My father and sister Elaine purchased a bunch of Piedmont cigarette cards about this time, garnering several Ty Cobb, Christy Mathewson, and Walter Johnson cards. My dad started purchasing complete sets of Topps, Fleer, and Donruss cards. He also started his subscription to a collection of Perez-Steele postcard sets. While in high school I made a fairly accurate calculation of the collection and numbered it about 40,000 cards. This past Christmas break I took the family to my parent's house in Mt. Holly so Caleb could see some of my dad's collection. He was floored as we brought out tub after tub of cards, balls, old magazines, and pennants.
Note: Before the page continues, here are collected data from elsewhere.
-- pv_equiv track=rewrite | github.com/Atlas0079/KERN | newserver/effect_contract.py | diff_effect_types
-- ===== SOURCE A (Python) =====
-- def diff_effect_types(actual: set[str] | frozenset[str], expected: set[str] | frozenset[str], actual_name: str) -> list[str]:
-- 	actual_set = {str(x) for x in set(actual or set()) if str(x)}
-- 	expected_set = {str(x) for x in set(expected or set()) if str(x)}
-- 	missing = sorted(expected_set - actual_set)
-- 	extra = sorted(actual_set - expected_set)
-- 	out: list[str] = []
-- 	if missing:
-- 		out.append(f"{actual_name} missing effect types: {missing}")
-- 	if extra:
-- 		out.append(f"{actual_name} has unknown effect types: {extra}")
-- 	return out
-- ===== SOURCE B (Python) =====
-- def diff_effect_types(actual, expected, actual_name):
--     a = sorted({str(x) for x in set(actual or set()) if str(x)})
--     e = sorted({str(x) for x in set(expected or set()) if str(x)})
--     missing, extra = [], []
--     i = j = 0
--     while i < len(a) and j < len(e):
--         if a[i] == e[j]:
--             i += 1
--             j += 1
--         elif a[i] < e[j]:
--             extra.append(a[i])
--             i += 1
--         else:
--             missing.append(e[j])
--             j += 1
--     extra.extend(a[i:])
--     missing.extend(e[j:])
--     out = []
--     if missing:
--         out.append(f"{actual_name} missing effect types: {missing}")
--     if extra:
--         out.append(f"{actual_name} has unknown effect types: {extra}")
--     return out
-- ===== Notes on version B (the rewrite author's own statement) =====
-- stated objective: alternative
-- what changed: Instead of computing two set differences and sorting each difference, B sorts both normalised sets once and walks them with a single two-pointer merge that collects the missing and extra elements simultaneously in sorted order.
import Mathlib
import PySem

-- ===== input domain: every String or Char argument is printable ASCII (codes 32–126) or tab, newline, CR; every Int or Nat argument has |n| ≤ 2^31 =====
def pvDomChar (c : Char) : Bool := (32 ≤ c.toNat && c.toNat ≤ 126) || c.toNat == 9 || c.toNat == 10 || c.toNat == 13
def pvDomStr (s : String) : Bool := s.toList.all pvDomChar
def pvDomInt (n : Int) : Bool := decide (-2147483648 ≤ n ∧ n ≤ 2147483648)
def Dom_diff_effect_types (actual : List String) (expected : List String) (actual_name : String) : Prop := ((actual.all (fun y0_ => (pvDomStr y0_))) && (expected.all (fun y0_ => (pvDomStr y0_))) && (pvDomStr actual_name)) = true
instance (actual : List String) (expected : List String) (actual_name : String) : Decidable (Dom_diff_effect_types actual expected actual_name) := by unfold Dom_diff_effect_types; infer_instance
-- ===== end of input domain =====

-- B replaces A's two set differences + two sorts of the differences by sorting both
-- normalised sets once and walking them with a single two-pointer merge that collects
-- 'missing' and 'extra' simultaneously (objective: alternative decomposition, same cost).

-- ===== PORT A =====
-- Shared helpers (identical Python subexpressions of A and B): Python repr of a string
-- (exact on the stated printable-ASCII + tab/newline/CR domain), str(list of str), and
-- the two conditional f-string messages of the shared epilogue.
def pvEsc (q : Char) (c : Char) : List Char :=
  if c = '\\' then ['\\', '\\']
  else if c = q then ['\\', q]
  else if c = '\t' then ['\\', 't']
  else if c = '\n' then ['\\', 'n']
  else if c = '\r' then ['\\', 'r']
  else [c]

def pvRepr (s : String) : String :=
  let cs := s.toList
  let q : Char := if cs.contains '\'' && !(cs.contains '"') then '"' else '\''
  String.ofList ([q] ++ cs.flatMap (pvEsc q) ++ [q])

def pvReprList (l : List String) : String :=
  "[" ++ String.intercalate ", " (l.map pvRepr) ++ "]"

-- the out-building epilogue shared verbatim by A and B
def pvEmit (actual_name : String) (missing : List String) (extra : List String) : List String :=
  let out : List String := []
  let out := if missing.isEmpty then out
             else out ++ [actual_name ++ " missing effect types: " ++ pvReprList missing]
  if extra.isEmpty then out
  else out ++ [actual_name ++ " has unknown effect types: " ++ pvReprList extra]

-- 'actual or set()' is a no-op on a list argument (set([]) is already the empty set);
-- str(x) is the identity on str, and 'if str(x)' keeps exactly the nonempty strings,
-- so each set comprehension is a filter of the deduplicated input.
def diff_effect_types (actual : List String) (expected : List String) (actual_name : String) : List String :=
  let actual_set : PySem.Set String := (PySem.Set.ofList actual).filter (fun x => x != "")
  let expected_set : PySem.Set String := (PySem.Set.ofList expected).filter (fun x => x != "")
  let missing := PySem.List.sorted (PySem.Set.diff expected_set actual_set) (fun x => x)
  let extra := PySem.List.sorted (PySem.Set.diff actual_set expected_set) (fun x => x)
  pvEmit actual_name missing extra

-- ===== PORT B =====
-- the two-pointer merge walk of Source B: (missing, extra) from the two sorted lists
def pvMerge : List String → List String → List String × List String
  | xs, [] => ([], xs)
  | [], y :: ys => (y :: ys, [])
  | x :: xs, y :: ys =>
    if x = y then pvMerge xs ys
    else if x < y then
      let r := pvMerge xs (y :: ys)
      (r.1, x :: r.2)
    else
      let r := pvMerge (x :: xs) ys
      (y :: r.1, r.2)
  termination_by xs ys => xs.length + ys.length
  decreasing_by all_goals (simp only [List.length_cons]; omega)

def diff_effect_types_alt (actual : List String) (expected : List String) (actual_name : String) : List String :=
  let a := PySem.List.sorted ((PySem.Set.ofList actual).filter (fun x => x != "")) (fun x => x)
  let e := PySem.List.sorted ((PySem.Set.ofList expected).filter (fun x => x != "")) (fun x => x)
  let r := pvMerge a e
  pvEmit actual_name r.1 r.2

-- ===== PRECONDITION & SPEC =====
def Spec_diff_effect_types (actual : List String) (expected : List String) (actual_name : String) (out : List String) : Prop := out = diff_effect_types_alt actual expected actual_name
instance (actual : List String) (expected : List String) (actual_name : String) (out : List String) : Decidable (Spec_diff_effect_types actual expected actual_name out) := by unfold Spec_diff_effect_types; infer_instance

-- ===== CLAIM (what is proved, stated in full; the proofs are below) =====
def Claim_equal_diff_effect_types : Prop := ∀ (actual : List String) (expected : List String) (actual_name : String), Dom_diff_effect_types actual expected actual_name → Spec_diff_effect_types actual expected actual_name (diff_effect_types actual expected actual_name)

-- ===== LEMMAS AND PROOFS =====

-- the merge walk on two strictly increasing lists computes exactly the two differences
theorem pvMerge_eq (xs ys : List String) (hx : xs.Pairwise (· < ·)) (hy : ys.Pairwise (· < ·)) :
    pvMerge xs ys = (ys.filter (fun y => !xs.contains y), xs.filter (fun x => !ys.contains x)) := by
  induction xs, ys using pvMerge.induct with
  | case1 xs => simp [pvMerge]
  | case2 y ys => simp [pvMerge]
  | case3 xs y ys ih =>
    rw [List.pairwise_cons] at hx hy
    have h1 : (y :: ys).filter (fun z => !(y :: xs).contains z)
        = ys.filter (fun z => !xs.contains z) := by
      rw [List.filter_cons_of_neg (by simp), List.filter_congr]
      intro z hz
      simp [ne_of_gt (hy.1 z hz)]
    have h2 : (y :: xs).filter (fun z => !(y :: ys).contains z)
        = xs.filter (fun z => !ys.contains z) := by
      rw [List.filter_cons_of_neg (by simp), List.filter_congr]
      intro z hz
      simp [ne_of_gt (hx.1 z hz)]
    rw [show pvMerge (y :: xs) (y :: ys) = pvMerge xs ys by simp [pvMerge]]
    rw [ih hx.2 hy.2, h1, h2]
  | case4 x xs y ys hne hlt ih =>
    rw [List.pairwise_cons] at hx hy
    have hxz : ∀ z ∈ y :: ys, x < z := by
      intro z hz
      rcases List.mem_cons.mp hz with rfl | hz
      · exact hlt
      · exact lt_trans hlt (hy.1 z hz)
    have h1 : (y :: ys).filter (fun z => !(x :: xs).contains z)
        = (y :: ys).filter (fun z => !xs.contains z) := by
      apply List.filter_congr
      intro z hz
      simp [ne_of_gt (hxz z hz)]
    have h2 : (x :: xs).filter (fun z => !(y :: ys).contains z)
        = x :: xs.filter (fun z => !(y :: ys).contains z) := by
      rw [List.filter_cons_of_pos]
      simp only [Bool.not_eq_eq_eq_not, Bool.not_true, List.contains_eq_mem,
        decide_eq_false_iff_not]
      intro hmem
      exact absurd rfl (ne_of_gt (hxz x hmem))
    rw [show pvMerge (x :: xs) (y :: ys)
        = ((pvMerge xs (y :: ys)).1, x :: (pvMerge xs (y :: ys)).2) by
      simp [pvMerge, hne, hlt]]
    rw [ih hx.2 (List.pairwise_cons.mpr hy), h1, h2]
  | case5 x xs y ys hne hnlt ih =>
    rw [List.pairwise_cons] at hx hy
    have hgt : y < x := lt_of_le_of_ne (not_lt.mp hnlt) (fun h => hne h.symm)
    have hyz : ∀ z ∈ x :: xs, y < z := by
      intro z hz
      rcases List.mem_cons.mp hz with rfl | hz
      · exact hgt
      · exact lt_trans hgt (hx.1 z hz)
    have h1 : (y :: ys).filter (fun z => !(x :: xs).contains z)
        = y :: ys.filter (fun z => !(x :: xs).contains z) := by
      rw [List.filter_cons_of_pos]
      simp only [Bool.not_eq_eq_eq_not, Bool.not_true, List.contains_eq_mem,
        decide_eq_false_iff_not]
      intro hmem
      exact absurd rfl (ne_of_gt (hyz y hmem))
    have h2 : (x :: xs).filter (fun z => !(y :: ys).contains z)
        = (x :: xs).filter (fun z => !ys.contains z) := by
      apply List.filter_congr
      intro z hz
      simp [ne_of_gt (hyz z hz)]
    rw [show pvMerge (x :: xs) (y :: ys)
        = (y :: (pvMerge (x :: xs) ys).1, (pvMerge (x :: xs) ys).2) by
      simp [pvMerge, hne, hnlt]]
    rw [ih (List.pairwise_cons.mpr hx) hy.2, h1, h2]

-- sorting a nodup list gives a strictly increasing list
theorem pv_sorted_strict (l : List String) (h : l.Nodup) :
    (PySem.List.sorted l (fun x => x)).Pairwise (· < ·) := by
  have hle := PySem.List.sorted_pairwise l (fun x => x)
  have hnd : (PySem.List.sorted l (fun x => x) false).Nodup :=
    (PySem.List.sorted_perm l (fun x => x) false).symm.nodup h
  exact (hle.and hnd).imp (fun h => lt_of_le_of_ne h.1 h.2)

-- filtering commutes with sorting a nodup list
theorem pv_sorted_filter (l : List String) (p : String → Bool) (h : l.Nodup) :
    PySem.List.sorted (l.filter p) (fun x => x) =
      (PySem.List.sorted l (fun x => x)).filter p := by
  refine PySem.List.sorted_eq_of_perm_of_pairwise_lt _ _ _ ?_ ?_
  · exact (PySem.List.sorted_perm l (fun x => x) false).filter p
  · exact (pv_sorted_strict l h).filter p

-- the merge of the two sorted sets equals (sorted missing, sorted extra)
theorem pv_assemble (aSet eSet : List String) (ha : aSet.Nodup) (he : eSet.Nodup) :
    pvMerge (PySem.List.sorted aSet (fun x => x)) (PySem.List.sorted eSet (fun x => x))
      = (PySem.List.sorted (eSet.filter (fun z => !aSet.contains z)) (fun x => x),
         PySem.List.sorted (aSet.filter (fun z => !eSet.contains z)) (fun x => x)) := by
  rw [pvMerge_eq _ _ (pv_sorted_strict aSet ha) (pv_sorted_strict eSet he)]
  rw [pv_sorted_filter eSet _ he, pv_sorted_filter aSet _ ha]
  congr 1
  · apply List.filter_congr; intro z hz
    simp [List.contains_eq_mem, PySem.List.mem_sorted]
  · apply List.filter_congr; intro z hz
    simp [List.contains_eq_mem, PySem.List.mem_sorted]

-- ===== VERDICT (by name: the statement is the Claim_ definition above) =====
theorem diff_effect_types_spec : Claim_equal_diff_effect_types := by
  intro actual expected actual_name _
  unfold Spec_diff_effect_types diff_effect_types diff_effect_types_alt
  simp only [PySem.Set.diff, PySem.Set.contains]
  rw [pv_assemble _ _ ((PySem.Set.nodup_ofList actual).filter _)
    ((PySem.Set.nodup_ofList expected).filter _)]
That didn't include the valuable Piedmont cards in the safe deposit box.

For Christmas I emailed Mickey to request that he sign some cards for the boys. I think Mickey's cards were their favorite gift on Christmas morning. Caleb slept with Mickey's card for weeks before he finally accepted that it should be kept somewhere else. One of my favorite gifts was the autographed ball from Caleb! I've been watching spring training games and sending cards to players requesting their autographs for the boys. Chicago's Jim Thome returned the 8x10 signed but Stan Musial requested a payment for his personalized autograph but Musial did return two signed player profile cards for the boys. Hopefully the next few weeks will bring us more signed cards.

Caleb wants to play baseball in the YMCA league later this spring and we will attend more Kannapolis Intimidators games this summer. I hope we can spend father's day at the Intimidators' park again this year. I really enjoyed going onto the field after the game to play catch with the boys last year. Mickey will be down this June visiting the Intimidators and Charlotte Knights in his role as Chicago White Sox chaplain. I look forward to the kids meeting Mickey.

I think after my father's death in 1998, I couldn't enjoy baseball anymore. We had spent too much time in ball parks and other baseball events together before I went off to college. For whatever reason baseball did not turn into a memorial to my dad, a way to keep him alive. Oddly enough, painting became a mediative experience for me. Rolling paint on walls as I had done with my father over two summers while in college provided a communal environment. Perhaps my father will return to the baseball park with my family this spring. Maybe in some way my dad can sit with me and the family behind home plate. I sure hope so, I miss him.